== MATERIAL TO PROCESS ==
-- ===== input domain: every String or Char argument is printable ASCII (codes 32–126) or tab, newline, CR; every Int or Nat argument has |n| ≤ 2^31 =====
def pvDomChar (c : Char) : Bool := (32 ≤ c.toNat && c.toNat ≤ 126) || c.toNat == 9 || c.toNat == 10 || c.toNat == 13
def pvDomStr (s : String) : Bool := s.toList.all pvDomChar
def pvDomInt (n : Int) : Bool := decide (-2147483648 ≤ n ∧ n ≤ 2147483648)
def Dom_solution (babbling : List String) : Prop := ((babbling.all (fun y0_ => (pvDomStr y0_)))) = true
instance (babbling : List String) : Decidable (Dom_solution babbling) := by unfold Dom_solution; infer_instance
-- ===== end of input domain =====

-- B replaces A's four global replace passes plus a space-deletion pass by one greedy front-to-back tiling scan per word
-- (an 'alternative' same-cost algorithm); on words that contain a space yet tile over {aya,ye,woo,ma,' '} A's space
-- sentinel makes A count them and B does not (see D_solution).


-- ===== PORT A =====
def solution (babbling : List String) : Int :=
  let valid_babbles : List String := ["aya", "ye", "woo", "ma"]
  babbling.foldl (fun answer word =>
    let word := valid_babbles.foldl (fun word babble =>
      if PySem.Str.isIn babble word then PySem.Str.replace word babble " " else word) word
    let word := PySem.Str.replace word " " ""
    if word == "" then answer + 1 else answer) 0

-- ===== PORT B =====
-- B's inner while loop: try the four babbles at the current position (startswith), advance past the one
-- that matches, fail otherwise; recursion on the remaining characters = advancing the index i.
def tileB (s : List Char) : Bool :=
  match s with
  | [] => true
  | c :: t =>
    if ['a','y','a'].isPrefixOf (c :: t) then tileB (t.drop 2)
    else if ['y','e'].isPrefixOf (c :: t) then tileB (t.drop 1)
    else if ['w','o','o'].isPrefixOf (c :: t) then tileB (t.drop 2)
    else if ['m','a'].isPrefixOf (c :: t) then tileB (t.drop 1)
    else false
termination_by s.length
decreasing_by all_goals (simp; try omega)

def solution_alt (babbling : List String) : Int :=
  babbling.foldl (fun answer word => if tileB word.toList then answer + 1 else answer) 0

-- ===== PRECONDITION & SPEC =====
-- tiling over the five tokens A's replace pipeline cancels: the four babbles and the space A uses as sentinel
def dTile (s : List Char) : Bool :=
  match s with
  | [] => true
  | ' ' :: r => dTile r
  | 'a' :: 'y' :: 'a' :: r => dTile r
  | 'y' :: 'e' :: r => dTile r
  | 'w' :: 'o' :: 'o' :: r => dTile r
  | 'm' :: 'a' :: r => dTile r
  | _ => false

-- On lists containing a word that has a space yet is a concatenation of babbles and spaces (e.g. " " or "aya ma"),
-- A counts the word because it uses ' ' as its deletion sentinel, while B does not count it;
-- B's value is intended since a word containing a space is not composed of valid babbles.
def D_solution (babbling : List String) : Prop :=
  (babbling.any (fun w => w.toList.contains ' ' && dTile w.toList)) = true
instance (babbling : List String) : Decidable (D_solution babbling) := by unfold D_solution; infer_instance

def Spec_solution (babbling : List String) (out : Int) : Prop := ¬ D_solution babbling → out = solution_alt babbling
instance (babbling : List String) (out : Int) : Decidable (Spec_solution babbling out) := by unfold Spec_solution; infer_instance

def pvDiffWitness_solution : List String := [" "]
def pvDiffWitnessOut_solution : Int × Int := (1, 0)

-- ===== CLAIM (what is proved, stated in full; the proofs are below) =====
def Claim_unchanged_solution : Prop := ∀ (babbling : List String), Dom_solution babbling → Spec_solution babbling (solution babbling)
def Claim_changed_solution : Prop := Dom_solution (pvDiffWitness_solution) ∧ D_solution (pvDiffWitness_solution) ∧ solution (pvDiffWitness_solution) = pvDiffWitnessOut_solution.1 ∧ solution_alt (pvDiffWitness_solution) = pvDiffWitnessOut_solution.2 ∧ pvDiffWitnessOut_solution.1 ≠ pvDiffWitnessOut_solution.2
def Claim_exact_solution : Prop := ∀ (babbling : List String), Dom_solution babbling → D_solution babbling → solution babbling ≠ solution_alt babbling

-- ===== LEMMAS AND PROOFS =====

theorem pref2_elim (x y : Char) (c : Char) (t : List Char) (h : [x, y].isPrefixOf (c :: t) = true) :
    c = x ∧ ∃ u, t = y :: u := by
  rcases t with _ | ⟨a, u⟩ <;> simp [List.isPrefixOf] at h
  · exact ⟨h.1.symm, u, by rw [h.2]⟩

theorem pref3_elim (x y z : Char) (c : Char) (t : List Char) (h : [x, y, z].isPrefixOf (c :: t) = true) :
    c = x ∧ ∃ u, t = y :: z :: u := by
  rcases t with _ | ⟨a, _ | ⟨b, u⟩⟩ <;> simp [List.isPrefixOf] at h
  · exact ⟨h.1.symm, u, by rw [h.2.1, h.2.2]⟩

theorem pref_cons_false (x : Char) (xs : List Char) (c : Char) (t : List Char) (h : x ≠ c) :
    (x :: xs).isPrefixOf (c :: t) = false := by
  simp [List.isPrefixOf, h]

theorem pref_tail (x : Char) (xs : List Char) (t : List Char) :
    (x :: xs).isPrefixOf (x :: t) = xs.isPrefixOf t := by
  simp [List.isPrefixOf]

theorem single_pref (a : Char) (t : List Char) : [a].isPrefixOf t = (t.head? == some a) := by
  cases t with
  | nil => simp [List.isPrefixOf]
  | cons c u => simp [List.isPrefixOf, BEq.comm]

theorem pair_pref_head (a b : Char) (t : List Char) (h : t.head? ≠ some a) :
    [a, b].isPrefixOf t = false := by
  cases t with
  | nil => simp [List.isPrefixOf]
  | cons c u =>
    simp only [List.head?_cons, ne_eq, Option.some.injEq] at h
    simp [List.isPrefixOf]
    intro hh
    exact absurd hh.symm h

def rep (old new : List Char) (s : List Char) : List Char :=
  match s with
  | [] => []
  | c :: t => if old.isPrefixOf (c :: t) then new ++ rep old new (t.drop (old.length - 1)) else c :: rep old new t
termination_by s.length
decreasing_by all_goals (simp; try omega)

theorem rep_nil (old new : List Char) : rep old new [] = [] := by rw [rep]

theorem rep_cons_pos (old new : List Char) (c : Char) (t : List Char) (h : old.isPrefixOf (c :: t) = true) :
    rep old new (c :: t) = new ++ rep old new (t.drop (old.length - 1)) := by
  rw [rep, h]; simp

theorem rep_cons_neg (old new : List Char) (c : Char) (t : List Char) (h : old.isPrefixOf (c :: t) = false) :
    rep old new (c :: t) = c :: rep old new t := by
  rw [rep, h]; simp

theorem rep_pass (o : Char) (os new : List Char) (c : Char) (t : List Char) (h : o ≠ c) :
    rep (o :: os) new (c :: t) = c :: rep (o :: os) new t := by
  apply rep_cons_neg
  exact pref_cons_false o os c t h

theorem rep_head_sp (old : List Char) (s : List Char) :
    (rep old [' '] s).head? = some ' ' ∨ (rep old [' '] s).head? = s.head? := by
  cases s with
  | nil => right; rw [rep_nil]
  | cons c t =>
    by_cases h : old.isPrefixOf (c :: t) = true
    · left; rw [rep_cons_pos _ _ _ _ h]; rfl
    · right; rw [rep_cons_neg _ _ _ _ (eq_false_of_ne_true h)]; rfl

theorem aya_eat (u : List Char) :
    rep ['a','y','a'] [' '] ('a'::'y'::'a'::u) = ' ' :: rep ['a','y','a'] [' '] u := by
  rw [rep_cons_pos _ _ _ _ (by simp [List.isPrefixOf])]; simp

== TASK DESCRIPTION ==
Repeat the entire listing exactly.

== RESPONSE TO THIS TASK ==
-- ===== input domain: every String or Char argument is printable ASCII (codes 32–126) or tab, newline, CR; every Int or Nat argument has |n| ≤ 2^31 =====
def pvDomChar (c : Char) : Bool := (32 ≤ c.toNat && c.toNat ≤ 126) || c.toNat == 9 || c.toNat == 10 || c.toNat == 13
def pvDomStr (s : String) : Bool := s.toList.all pvDomChar
def pvDomInt (n : Int) : Bool := decide (-2147483648 ≤ n ∧ n ≤ 2147483648)
def Dom_solution (babbling : List String) : Prop := ((babbling.all (fun y0_ => (pvDomStr y0_)))) = true
instance (babbling : List String) : Decidable (Dom_solution babbling) := by unfold Dom_solution; infer_instance
-- ===== end of input domain =====

-- B replaces A's four global replace passes plus a space-deletion pass by one greedy front-to-back tiling scan per word
-- (an 'alternative' same-cost algorithm); on words that contain a space yet tile over {aya,ye,woo,ma,' '} A's space
-- sentinel makes A count them and B does not (see D_solution).


-- ===== PORT A =====
def solution (babbling : List String) : Int :=
  let valid_babbles : List String := ["aya", "ye", "woo", "ma"]
  babbling.foldl (fun answer word =>
    let word := valid_babbles.foldl (fun word babble =>
      if PySem.Str.isIn babble word then PySem.Str.replace word babble " " else word) word
    let word := PySem.Str.replace word " " ""
    if word == "" then answer + 1 else answer) 0

-- ===== PORT B =====
-- B's inner while loop: try the four babbles at the current position (startswith), advance past the one
-- that matches, fail otherwise; recursion on the remaining characters = advancing the index i.
def tileB (s : List Char) : Bool :=
  match s with
  | [] => true
  | c :: t =>
    if ['a','y','a'].isPrefixOf (c :: t) then tileB (t.drop 2)
    else if ['y','e'].isPrefixOf (c :: t) then tileB (t.drop 1)
    else if ['w','o','o'].isPrefixOf (c :: t) then tileB (t.drop 2)
    else if ['m','a'].isPrefixOf (c :: t) then tileB (t.drop 1)
    else false
termination_by s.length
decreasing_by all_goals (simp; try omega)

def solution_alt (babbling : List String) : Int :=
  babbling.foldl (fun answer word => if tileB word.toList then answer + 1 else answer) 0

-- ===== PRECONDITION & SPEC =====
-- tiling over the five tokens A's replace pipeline cancels: the four babbles and the space A uses as sentinel
def dTile (s : List Char) : Bool :=
  match s with
  | [] => true
  | ' ' :: r => dTile r
  | 'a' :: 'y' :: 'a' :: r => dTile r
  | 'y' :: 'e' :: r => dTile r
  | 'w' :: 'o' :: 'o' :: r => dTile r
  | 'm' :: 'a' :: r => dTile r
  | _ => false

-- On lists containing a word that has a space yet is a concatenation of babbles and spaces (e.g. " " or "aya ma"),
-- A counts the word because it uses ' ' as its deletion sentinel, while B does not count it;
-- B's value is intended since a word containing a space is not composed of valid babbles.
def D_solution (babbling : List String) : Prop :=
  (babbling.any (fun w => w.toList.contains ' ' && dTile w.toList)) = true
instance (babbling : List String) : Decidable (D_solution babbling) := by unfold D_solution; infer_instance

def Spec_solution (babbling : List String) (out : Int) : Prop := ¬ D_solution babbling → out = solution_alt babbling
instance (babbling : List String) (out : Int) : Decidable (Spec_solution babbling out) := by unfold Spec_solution; infer_instance

def pvDiffWitness_solution : List String := [" "]
def pvDiffWitnessOut_solution : Int × Int := (1, 0)

-- ===== CLAIM (what is proved, stated in full; the proofs are below) =====
def Claim_unchanged_solution : Prop := ∀ (babbling : List String), Dom_solution babbling → Spec_solution babbling (solution babbling)
def Claim_changed_solution : Prop := Dom_solution (pvDiffWitness_solution) ∧ D_solution (pvDiffWitness_solution) ∧ solution (pvDiffWitness_solution) = pvDiffWitnessOut_solution.1 ∧ solution_alt (pvDiffWitness_solution) = pvDiffWitnessOut_solution.2 ∧ pvDiffWitnessOut_solution.1 ≠ pvDiffWitnessOut_solution.2
def Claim_exact_solution : Prop := ∀ (babbling : List String), Dom_solution babbling → D_solution babbling → solution babbling ≠ solution_alt babbling

-- ===== LEMMAS AND PROOFS =====

theorem pref2_elim (x y : Char) (c : Char) (t : List Char) (h : [x, y].isPrefixOf (c :: t) = true) :
    c = x ∧ ∃ u, t = y :: u := by
  rcases t with _ | ⟨a, u⟩ <;> simp [List.isPrefixOf] at h
  · exact ⟨h.1.symm, u, by rw [h.2]⟩

theorem pref3_elim (x y z : Char) (c : Char) (t : List Char) (h : [x, y, z].isPrefixOf (c :: t) = true) :
    c = x ∧ ∃ u, t = y :: z :: u := by
  rcases t with _ | ⟨a, _ | ⟨b, u⟩⟩ <;> simp [List.isPrefixOf] at h
  · exact ⟨h.1.symm, u, by rw [h.2.1, h.2.2]⟩

theorem pref_cons_false (x : Char) (xs : List Char) (c : Char) (t : List Char) (h : x ≠ c) :
    (x :: xs).isPrefixOf (c :: t) = false := by
  simp [List.isPrefixOf, h]

theorem pref_tail (x : Char) (xs : List Char) (t : List Char) :
    (x :: xs).isPrefixOf (x :: t) = xs.isPrefixOf t := by
  simp [List.isPrefixOf]

theorem single_pref (a : Char) (t : List Char) : [a].isPrefixOf t = (t.head? == some a) := by
  cases t with
  | nil => simp [List.isPrefixOf]
  | cons c u => simp [List.isPrefixOf, BEq.comm]

theorem pair_pref_head (a b : Char) (t : List Char) (h : t.head? ≠ some a) :
    [a, b].isPrefixOf t = false := by
  cases t with
  | nil => simp [List.isPrefixOf]
  | cons c u =>
    simp only [List.head?_cons, ne_eq, Option.some.injEq] at h
    simp [List.isPrefixOf]
    intro hh
    exact absurd hh.symm h

def rep (old new : List Char) (s : List Char) : List Char :=
  match s with
  | [] => []
  | c :: t => if old.isPrefixOf (c :: t) then new ++ rep old new (t.drop (old.length - 1)) else c :: rep old new t
termination_by s.length
decreasing_by all_goals (simp; try omega)

theorem rep_nil (old new : List Char) : rep old new [] = [] := by rw [rep]

theorem rep_cons_pos (old new : List Char) (c : Char) (t : List Char) (h : old.isPrefixOf (c :: t) = true) :
    rep old new (c :: t) = new ++ rep old new (t.drop (old.length - 1)) := by
  rw [rep, h]; simp

theorem rep_cons_neg (old new : List Char) (c : Char) (t : List Char) (h : old.isPrefixOf (c :: t) = false) :
    rep old new (c :: t) = c :: rep old new t := by
  rw [rep, h]; simp

theorem rep_pass (o : Char) (os new : List Char) (c : Char) (t : List Char) (h : o ≠ c) :
    rep (o :: os) new (c :: t) = c :: rep (o :: os) new t := by
  apply rep_cons_neg
  exact pref_cons_false o os c t h

theorem rep_head_sp (old : List Char) (s : List Char) :
    (rep old [' '] s).head? = some ' ' ∨ (rep old [' '] s).head? = s.head? := by
  cases s with
  | nil => right; rw [rep_nil]
  | cons c t =>
    by_cases h : old.isPrefixOf (c :: t) = true
    · left; rw [rep_cons_pos _ _ _ _ h]; rfl
    · right; rw [rep_cons_neg _ _ _ _ (eq_false_of_ne_true h)]; rfl

theorem aya_eat (u : List Char) :
    rep ['a','y','a'] [' '] ('a'::'y'::'a'::u) = ' ' :: rep ['a','y','a'] [' '] u := by
  rw [rep_cons_pos _ _ _ _ (by simp [List.isPrefixOf])]; simp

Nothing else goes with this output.